My answer is similar to the one given for this other question.
If you are mainly using the data for backtesting, there's very little reason to store the data in a MySQL database. The data generally follows a write-once, read-many (WORM) pattern, with no need for ACID semantics. You also don't have to enforce referential integrity on most of the data. If you want to do so for the parts relating to the instrument definitions (e.g. underlying, strike price, expiration date, put/call), you can split out only the definitions and put those in a MySQL database.
Generally I see people storing the data in a MySQL database only because of (1) limited experience with other storage formats and tools, (2) excess exposure to MySQL because of non-financial or web development background. It is reasonable to start with MySQL because it is a tool you're familiar with, but once you start running into performance constraints here, it would be one of the most obvious pieces in your stack to optimize away.
If you still want to use a DBMS for this use case so you don't have to write custom routines for processing the data, I would suggest something like Clickhouse, which I've had good experience with. It doesn't have the cost or licensing limitations that come with kdb or Vertica, and is definitely more suited for the use case than InfluxDB. ~2B+ records is actually fairly small, as there are production Clickhouse deployments that run queries and materialized views on a dataset that is growing by 6 million entries per second.
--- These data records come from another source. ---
-- pv_equiv track=rewrite | github.com/bonom/Quantum-Annealing-for-solving-QUBO-Problems | QA4QUBO/matrix.py | generate_QUBO_problem
-- ===== SOURCE A (Python) =====
-- def generate_QUBO_problem(S):
--     """
--         Generate a QUBO problem (The number partitioning problem) from a vector S
--     """
--     n = len(S)
--     c = 0
--     for i in range(n):
--         c += S[i]
--     col_max = 0
--     col = 0
--     QUBO = [[0 for col in range(n)] for row in range(n)]
--     for row in range(n):
--         col_max += 1
--         while col < col_max:
--             if row == col:
--                 QUBO[row][col] = S[row]*(S[row]-c)
--             else:
--                 QUBO[row][col] = S[row] * S[col]
--                 QUBO[col][row] = QUBO[row][col]
--             col += 1
--         col = 0
--     return QUBO, c
-- ===== SOURCE B (Python) =====
-- def generate_QUBO_problem(S):
--     """
--         Generate a QUBO problem (The number partitioning problem) from a vector S
--     """
--     n = len(S)
--     c = sum(S)
--     QUBO = [[S[i] * (S[i] - c) if i == j else S[i] * S[j] for j in range(n)]
--             for i in range(n)]
--     return QUBO, c
-- ===== Notes on version B (the rewrite author's own statement) =====
-- stated objective: simpler
-- what changed: Replaces the triangular fill-and-mirror loops (a while loop over explicit col/col_max state plus a symmetric back-assignment into a pre-built zero matrix) by a single direct nested comprehension computing every entry from its closed-form value, and the manual accumulation loop for c by sum(S).
import Mathlib
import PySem

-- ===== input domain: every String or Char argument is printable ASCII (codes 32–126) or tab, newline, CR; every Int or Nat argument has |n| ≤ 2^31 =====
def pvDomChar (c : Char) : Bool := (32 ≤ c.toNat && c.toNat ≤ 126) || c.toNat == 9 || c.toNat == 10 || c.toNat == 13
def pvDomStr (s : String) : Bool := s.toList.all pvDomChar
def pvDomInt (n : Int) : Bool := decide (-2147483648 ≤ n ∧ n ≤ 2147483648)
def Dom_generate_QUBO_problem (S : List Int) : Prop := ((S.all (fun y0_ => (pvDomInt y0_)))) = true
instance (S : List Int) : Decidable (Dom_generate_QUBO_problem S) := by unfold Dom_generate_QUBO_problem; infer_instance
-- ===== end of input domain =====

-- B replaces A's triangular fill-and-mirror loops by a direct closed-form nested comprehension (simpler); return value equivalence, no mutation involved.

-- ===== PORT A =====
-- QUBO[row][col] = v  (list-of-lists assignment; indices produced by range, always in bounds)
def pvSetAt (m : List (List Int)) (r c : Nat) (v : Int) : List (List Int) :=
  m.set r ((m.getD r []).set c v)

-- QUBO[row][col]  (read-back used by the mirroring assignment)
def pvGet2 (m : List (List Int)) (r c : Nat) : Int := (m.getD r []).getD c 0

def generate_QUBO_problem (S : List Int) : List (List Int) × Int :=
  let n := S.length
  let c := (List.range n).foldl (fun acc i => acc + S.getD i 0) 0
  let QUBO0 := (List.range n).map (fun _row => (List.range n).map (fun _col => (0 : Int)))
  let QUBO := (List.range n).foldl (fun m row =>
      -- col_max = row+1; while col < col_max  ⇒  fold over cols 0,…,row
      (List.range (row + 1)).foldl (fun m col =>
        if row = col then pvSetAt m row col (S.getD row 0 * (S.getD row 0 - c))
        else
          let m1 := pvSetAt m row col (S.getD row 0 * S.getD col 0)
          pvSetAt m1 col row (pvGet2 m1 row col)) m) QUBO0
  (QUBO, c)

-- ===== PORT B =====
def generate_QUBO_problem_alt (S : List Int) : List (List Int) × Int :=
  let n := S.length
  let c := S.sum
  ((List.range n).map (fun i => (List.range n).map (fun j =>
      if i = j then S.getD i 0 * (S.getD i 0 - c) else S.getD i 0 * S.getD j 0)), c)

-- ===== PRECONDITION & SPEC =====
def Spec_generate_QUBO_problem (S : List Int) (out : List (List Int) × Int) : Prop := out = generate_QUBO_problem_alt S
instance (S : List Int) (out : List (List Int) × Int) : Decidable (Spec_generate_QUBO_problem S out) := by unfold Spec_generate_QUBO_problem; infer_instance

-- ===== CLAIM (what is proved, stated in full; the proofs are below) =====
def Claim_equal_generate_QUBO_problem : Prop := ∀ (S : List Int), Dom_generate_QUBO_problem S → Spec_generate_QUBO_problem S (generate_QUBO_problem S)

-- ===== LEMMAS AND PROOFS =====

-- canonical matrix form: (range n).map of a generating function
def pvMat (n : Nat) (g : Nat → Nat → Int) : List (List Int) :=
  (List.range n).map (fun i => (List.range n).map (g i))

-- the closed-form entry
def pvTgt (S : List Int) (c : Int) (i j : Nat) : Int :=
  if i = j then S.getD i 0 * (S.getD i 0 - c) else S.getD i 0 * S.getD j 0

lemma pvSet_map_range {α : Type} (n : Nat) (h : Nat → α) (c : Nat) (v : α) :
    ((List.range n).map h).set c v = (List.range n).map (fun j => if j = c then v else h j) := by
  apply List.ext_getElem
  · simp
  · intro i h1 h2
    simp [List.getElem_set, eq_comm]

lemma pvSetAt_mat (n : Nat) (g : Nat → Nat → Int) (r c : Nat) (v : Int) (hr : r < n) :
    pvSetAt (pvMat n g) r c v = pvMat n (fun i j => if i = r ∧ j = c then v else g i j) := by
  unfold pvSetAt pvMat
  have hget : ((List.range n).map (fun i => (List.range n).map (g i))).getD r [] =
      (List.range n).map (g r) := by
    rw [List.getD_eq_getElem _ _ (by simpa using hr)]
    simp
  rw [hget, pvSet_map_range, pvSet_map_range]
  apply List.map_congr_left
  intro i hi
  by_cases hir : i = r
  · subst hir
    rw [if_pos rfl]
    apply List.map_congr_left
    intro j hj
    by_cases hjc : j = c <;> simp [hjc]
  · simp only [if_neg hir]
    apply List.map_congr_left
    intro j hj
    simp [hir]

lemma pvGet2_mat (n : Nat) (g : Nat → Nat → Int) (r c : Nat) (hr : r < n) (hc : c < n) :
    pvGet2 (pvMat n g) r c = g r c := by
  unfold pvGet2 pvMat
  simp [List.getD_eq_getElem?_getD, hr, hc]

lemma pvMat_congr (n : Nat) (g g' : Nat → Nat → Int)
    (h : ∀ i j, i < n → j < n → g i j = g' i j) : pvMat n g = pvMat n g' := by
  unfold pvMat
  apply List.map_congr_left
  intro i hi
  apply List.map_congr_left
  intro j hj
  exact h i j (List.mem_range.mp hi) (List.mem_range.mp hj)

-- inner loop invariant: after processing cols 0,…,t-1 of row k
lemma pvInner (S : List Int) (c : Int) (n k : Nat) (hk : k < n) :
    ∀ t, t ≤ k + 1 →
    (List.range t).foldl (fun m col =>
        if k = col then pvSetAt m k col (S.getD k 0 * (S.getD k 0 - c))
        else
          let m1 := pvSetAt m k col (S.getD k 0 * S.getD col 0)
          pvSetAt m1 col k (pvGet2 m1 k col))
      (pvMat n (fun i j => if i < k ∧ j < k then pvTgt S c i j else 0))
    = pvMat n (fun i j =>
        if (i < k ∧ j < k) ∨ (i = k ∧ j < t) ∨ (j = k ∧ i < t) then pvTgt S c i j else 0) := by
  intro t
  induction t with
  | zero =>
      intro _
      simp only [List.range_zero, List.foldl_nil]
      apply pvMat_congr
      intro i j _ _
      congr 1
      simp only [eq_iff_iff]
      omega
  | succ t ih =>
      intro ht
      have ht' : t ≤ k + 1 := by omega
      have htn : t < n := by omega
      rw [List.range_succ, List.foldl_append, List.foldl_cons, List.foldl_nil, ih ht']
      by_cases hkt : k = t
      · subst hkt
        rw [if_pos rfl]
        rw [pvSetAt_mat n _ k k _ hk]
        apply pvMat_congr
        intro i j hi hj
        by_cases h1 : i = k ∧ j = k
        · obtain ⟨h1i, h1j⟩ := h1
          subst h1i; subst h1j
          rw [if_pos ⟨rfl, rfl⟩, if_pos (by omega)]
          simp [pvTgt]
        · rw [if_neg h1]
          congr 1
          simp only [eq_iff_iff]
          omega
      · rw [if_neg hkt]
        simp only
        rw [pvSetAt_mat n _ k t _ hk]
        rw [pvGet2_mat n _ k t hk htn]
        rw [if_pos ⟨rfl, rfl⟩]
        rw [pvSetAt_mat n _ t k _ htn]
        apply pvMat_congr
        intro i j hi hj
        by_cases h1 : i = t ∧ j = k
        · obtain ⟨h1i, h1j⟩ := h1
          subst h1i; subst h1j
          rw [if_pos ⟨rfl, rfl⟩, if_pos (by omega)]
          unfold pvTgt
          rw [if_neg (by omega)]
          ring
        · rw [if_neg h1]
          by_cases h2 : i = k ∧ j = t
          · obtain ⟨h2i, h2j⟩ := h2
            subst h2i; subst h2j
            rw [if_pos ⟨rfl, rfl⟩, if_pos (by omega)]
            unfold pvTgt
            rw [if_neg (by omega)]
          · rw [if_neg h2]
            congr 1
            simp only [eq_iff_iff]
            omega

-- outer loop invariant: after processing rows 0,…,k-1
lemma pvOuter (S : List Int) (c : Int) (n : Nat) :
    ∀ k, k ≤ n →
    (List.range k).foldl (fun m row =>
        (List.range (row + 1)).foldl (fun m col =>
          if row = col then pvSetAt m row col (S.getD row 0 * (S.getD row 0 - c))
          else
            let m1 := pvSetAt m row col (S.getD row 0 * S.getD col 0)
            pvSetAt m1 col row (pvGet2 m1 row col)) m)
      (pvMat n (fun _ _ => 0))
    = pvMat n (fun i j => if i < k ∧ j < k then pvTgt S c i j else 0) := by
  intro k
  induction k with
  | zero =>
      intro _
      simp only [List.range_zero, List.foldl_nil]
      apply pvMat_congr
      intro i j _ _
      rw [if_neg (by omega)]
  | succ k ih =>
      intro hk
      have hk' : k ≤ n := by omega
      have hkn : k < n := by omega
      rw [List.range_succ, List.foldl_append, List.foldl_cons, List.foldl_nil, ih hk']
      rw [pvInner S c n k hkn (k + 1) le_rfl]
      apply pvMat_congr
      intro i j hi hj
      congr 1
      simp only [eq_iff_iff]
      omega

lemma pvSumEq (S : List Int) :
    (List.range S.length).foldl (fun acc i => acc + S.getD i 0) 0 = S.sum := by
  rw [PySem.List.foldl_add]
  have : (List.range S.length).map (fun i => S.getD i 0) = S := by
    apply List.ext_getElem
    · simp
    · intro i h1 h2
      simp only [List.length_map, List.length_range] at h1
      simp [List.getD_eq_getElem?_getD, List.getElem?_eq_getElem h1]
  rw [this]
  simp

-- ===== VERDICT (by name: the statement is the Claim_ definition above) =====
theorem generate_QUBO_problem_spec : Claim_equal_generate_QUBO_problem := by
  intro S _
  show generate_QUBO_problem S = generate_QUBO_problem_alt S
  unfold generate_QUBO_problem generate_QUBO_problem_alt
  simp only
  rw [pvSumEq S]
  have h0 : (List.range S.length).map (fun _row => (List.range S.length).map (fun _col => (0 : Int)))
      = pvMat S.length (fun _ _ => 0) := rfl
  rw [h0, pvOuter S S.sum S.length S.length le_rfl]
  have : pvMat S.length (fun i j => if i < S.length ∧ j < S.length then pvTgt S S.sum i j else 0)
      = pvMat S.length (pvTgt S S.sum) := by
    apply pvMat_congr
    intro i j hi hj
    rw [if_pos ⟨hi, hj⟩]
  rw [this]
  rfl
Another observation is that you're storing all of that data in 1 single, large table with 1 field identifying the ticker. This is often an anti-pattern for this use case because:
- Options data is fairly sparse - there are a large number of tickers over which most have very few entries.
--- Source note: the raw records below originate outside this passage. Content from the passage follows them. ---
-- pv_equiv track=rewrite | github.com/txemac/sentenceToHashtag | sentenceToHashtag.py | sentence_to_hashtag
-- ===== SOURCE A (Python) =====
-- from string import ascii_letters
--
-- def sentence_to_hashtag(sentence):
--     """
--     This function convert a sentence in a hashtag.
--     Non-alphabetic characters are ignored.
--     E.g. 'thi9s Is &&So cool' -> '#ThisIsSoCool'.
--     :param sentence: sentence
--     :return: hashtag
--     """
--     result = None
--
--     if sentence and type(sentence) is str:
--         result = '#'
--
--         for word in sentence.split():
--             # clean non-alphabetic characters
--             aux = "".join([ch for ch in word if ch in ascii_letters])
--
--             # add capitalize word
--             result += aux.title()
--
--     if result == '#':
--         result = None
--
--     return result
-- ===== SOURCE B (Python) =====
-- from string import ascii_letters
--
-- def sentence_to_hashtag(sentence):
--     result = None
--     if sentence and type(sentence) is str:
--         result = '#'
--         at_word_start = True
--         for ch in sentence:
--             if ch.isspace():
--                 at_word_start = True
--             elif ch in ascii_letters:
--                 result += ch.upper() if at_word_start else ch.lower()
--                 at_word_start = False
--     if result == '#':
--         result = None
--     return result
-- ===== Notes on version B (the rewrite author's own statement) =====
-- stated objective: alternative
-- what changed: Replaced A's split-into-words / per-word filter-and-title / concatenate pipeline by a single flat left-to-right pass over the characters with an at_word_start flag (whitespace sets it, a letter emits upper/lower case and clears it, other characters are skipped).
import Mathlib
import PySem

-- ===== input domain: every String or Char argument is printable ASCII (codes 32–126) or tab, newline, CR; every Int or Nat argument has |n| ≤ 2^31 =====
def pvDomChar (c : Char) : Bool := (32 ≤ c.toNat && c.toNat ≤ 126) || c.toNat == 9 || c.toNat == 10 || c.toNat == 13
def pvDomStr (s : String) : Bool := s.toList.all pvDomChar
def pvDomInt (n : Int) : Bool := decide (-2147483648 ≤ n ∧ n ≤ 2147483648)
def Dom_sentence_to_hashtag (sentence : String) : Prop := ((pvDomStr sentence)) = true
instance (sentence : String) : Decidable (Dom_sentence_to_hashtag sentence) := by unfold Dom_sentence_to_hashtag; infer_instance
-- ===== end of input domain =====

-- B replaces A's split/filter/title word pipeline by one flat left-to-right character pass
-- with an at-word-start flag (objective: alternative decomposition, same cost).


-- ===== PORT A =====
-- str.title() on a cased-flag pass; exact for ASCII strings (here it is only ever applied
-- to strings of ASCII letters, where Python's "cased" = isalpha).
def pyTitleGo : Bool → List Char → List Char
  | _, [] => []
  | prevCased, c :: cs =>
    if PySem.Chars.isalpha c then
      (if prevCased then PySem.Chars.lowerChar c else PySem.Chars.upperChar c) :: pyTitleGo true cs
    else c :: pyTitleGo false cs

-- 'ch in ascii_letters' is exactly PySem.Chars.isalpha (= isupper || islower, the ASCII ranges).
-- The result string is carried as a List Char; type(sentence) is str is always true here.
def sentence_to_hashtag (sentence : String) : Option String :=
  if sentence ≠ "" then
    let result : List Char :=
      (PySem.Str.split₀ sentence).foldl
        (fun r w => r ++ pyTitleGo false (w.toList.filter PySem.Chars.isalpha)) ['#']
    if result = ['#'] then none else some (String.ofList result)
  else none

-- ===== PORT B =====
-- single pass, state = (result chars, at_word_start)
def sentence_to_hashtag_alt (sentence : String) : Option String :=
  if sentence ≠ "" then
    let st : List Char × Bool :=
      sentence.toList.foldl
        (fun st ch =>
          if PySem.Chars.isspace ch then (st.1, true)
          else if PySem.Chars.isalpha ch then
            (st.1 ++ [if st.2 then PySem.Chars.upperChar ch else PySem.Chars.lowerChar ch], false)
          else st)
        (['#'], true)
    if st.1 = ['#'] then none else some (String.ofList st.1)
  else none

-- ===== PRECONDITION & SPEC =====
def Spec_sentence_to_hashtag (sentence : String) (out : Option String) : Prop := out = sentence_to_hashtag_alt sentence
instance (sentence : String) (out : Option String) : Decidable (Spec_sentence_to_hashtag sentence out) := by unfold Spec_sentence_to_hashtag; infer_instance

-- ===== CLAIM (what is proved, stated in full; the proofs are below) =====
def Claim_equal_sentence_to_hashtag : Prop := ∀ (sentence : String), Dom_sentence_to_hashtag sentence → Spec_sentence_to_hashtag sentence (sentence_to_hashtag sentence)

-- ===== LEMMAS AND PROOFS =====

-- the common camel-case core, B's pass as a structural recursion
def camelGo : Bool → List Char → List Char
  | _, [] => []
  | b, c :: cs =>
    if PySem.Chars.isspace c then camelGo true cs
    else if PySem.Chars.isalpha c then
      (if b then PySem.Chars.upperChar c else PySem.Chars.lowerChar c) :: camelGo false cs
    else camelGo b cs

def wordT (w : List Char) : List Char := pyTitleGo false (w.filter PySem.Chars.isalpha)

theorem bfold_eq_camelGo (cs : List Char) : ∀ (r : List Char) (b : Bool),
    (cs.foldl (fun st ch =>
        if PySem.Chars.isspace ch then (st.1, true)
        else if PySem.Chars.isalpha ch then
          (st.1 ++ [if st.2 then PySem.Chars.upperChar ch else PySem.Chars.lowerChar ch], false)
        else st) (r, b)).1 = r ++ camelGo b cs := by
  induction cs with
  | nil => intro r b; simp [camelGo]
  | cons c cs ih =>
    intro r b
    by_cases hs : PySem.Chars.isspace c = true
    · simp [camelGo, hs, ih]
    · by_cases ha : PySem.Chars.isalpha c = true
      · simp [camelGo, hs, ha, ih]
      · simp [camelGo, hs, ha, ih]

theorem title_snoc (xs : List Char) : ∀ (b : Bool) (c : Char),
    (∀ x ∈ xs, PySem.Chars.isalpha x = true) → PySem.Chars.isalpha c = true →
    pyTitleGo b (xs ++ [c]) =
      pyTitleGo b xs ++ [if xs.isEmpty && !b then PySem.Chars.upperChar c else PySem.Chars.lowerChar c] := by
  induction xs with
  | nil =>
    intro b c _ hc
    cases b <;> simp [pyTitleGo, hc]
  | cons x xs ih =>
    intro b c hall hc
    have hx : PySem.Chars.isalpha x = true := hall x (by simp)
    have := ih true c (fun y hy => hall y (by simp [hy])) hc
    simp [pyTitleGo, hx, this]

theorem foldl_append_flatten (L : List (List Char)) (f : List Char → List Char) :
    ∀ (i : List Char), L.foldl (fun r w => r ++ f w) i = i ++ (L.map f).flatten := by
  induction L with
  | nil => intro i; simp
  | cons w L ih => intro i; simp [ih]

theorem goFlat (cs : List Char) : ∀ (cur : List Char) (acc : List (List Char)),
    ((PySem.Chars.split₀.go cs cur acc).map wordT).flatten
      = ((acc.reverse.map wordT).flatten)
        ++ pyTitleGo false (cur.reverse.filter PySem.Chars.isalpha)
        ++ camelGo (cur.reverse.filter PySem.Chars.isalpha).isEmpty cs := by
  induction cs with
  | nil =>
    intro cur acc
    by_cases h : cur.isEmpty = true
    · have : cur = [] := List.isEmpty_iff.mp h
      simp [PySem.Chars.split₀.go, this, pyTitleGo, camelGo]
    · simp [PySem.Chars.split₀.go, h, camelGo, wordT]
  | cons c cs ih =>
    intro cur acc
    by_cases hs : PySem.Chars.isspace c = true
    · by_cases h : cur.isEmpty = true
      · have hcur : cur = [] := List.isEmpty_iff.mp h
        simp [PySem.Chars.split₀.go, hcur, hs, pyTitleGo, camelGo, ih]
      · simp only [PySem.Chars.split₀.go, hs, h, if_true, if_false, Bool.false_eq_true, ih]
        simp [camelGo, hs, wordT, pyTitleGo]
    · by_cases ha : PySem.Chars.isalpha c = true
      · have hall : ∀ x ∈ (cur.filter PySem.Chars.isalpha).reverse, PySem.Chars.isalpha x = true := by
          intro x hx; exact List.of_mem_filter (List.mem_reverse.mp hx)
        have hsnoc := title_snoc ((cur.filter PySem.Chars.isalpha).reverse) false c hall ha
        simp only [PySem.Chars.split₀.go, hs, if_false, Bool.false_eq_true, ih]
        simp only [List.reverse_cons, List.filter_append, List.filter_reverse]
        simp [ha, camelGo, hs, hsnoc]
        rw [List.isEmpty_eq_false_iff.mpr (by simp)]
      · simp only [PySem.Chars.split₀.go, hs, if_false, Bool.false_eq_true, ih]
        simp [List.filter_append, ha, camelGo, hs]

theorem core_eq (cs : List Char) :
    ((PySem.Chars.split₀ cs).map wordT).flatten = camelGo true cs := by
  have := goFlat cs [] []
  simpa [PySem.Chars.split₀, pyTitleGo] using this

-- ===== VERDICT (by name: the statement is the Claim_ definition above) =====
theorem sentence_to_hashtag_spec : Claim_equal_sentence_to_hashtag := by
  intro sentence _
  unfold Spec_sentence_to_hashtag sentence_to_hashtag sentence_to_hashtag_alt
  by_cases h : sentence = ""
  · simp [h]
  · simp only [h, ne_eq, not_false_eq_true, if_true]
    have hA : (PySem.Str.split₀ sentence).foldl
        (fun r w => r ++ pyTitleGo false (w.toList.filter PySem.Chars.isalpha)) ['#']
        = ['#'] ++ camelGo true sentence.toList := by
      have hmap : (PySem.Str.split₀ sentence).foldl
          (fun r w => r ++ pyTitleGo false (w.toList.filter PySem.Chars.isalpha)) ['#']
          = ((PySem.Str.split₀ sentence).map String.toList).foldl
              (fun r w => r ++ wordT w) ['#'] := by
        rw [List.foldl_map]; rfl
      rw [hmap, PySem.Str.split₀_map_toList, foldl_append_flatten, core_eq]
    rw [hA, bfold_eq_camelGo]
- You almost never have a strategy that needs to backtest over all or most of the tickers at once.
Often, it will make more sense to split the data into smaller tables, e.g. 1 per instrument. On paper this will seem unintuitive because you have to pay linear time to merge the smaller sorted tables back together and recompose the set of tickers. However it is generally more efficient than keeping the data in 1 large table and filtering/discarding entries from the table. This is driven by practical considerations:
- The number of entries of interest is small relative to the total number of entries.
- You're saving significant I/O cost which will dominate the processing time for this type of workload.
Of course, 1 "table" per instrument could be hard to administrate whether in a DBMS or in flat files in a file system, so you may want to come up with some kind of "sharding" strategy, e.g. distribute the data by some hash of the ticker, so you end up with a more manageable number of "tables", say, something in the order of 16 to 1024. The most naive hashing strategy is to split them by the first character of the ticker. Another naive hashing strategy is to split by length of the ticker.
Note: At my day job, we store full order book data for markets with billions of records per day per market. My suggestions are motivated by experience managing petabyte-scale deployments for such data.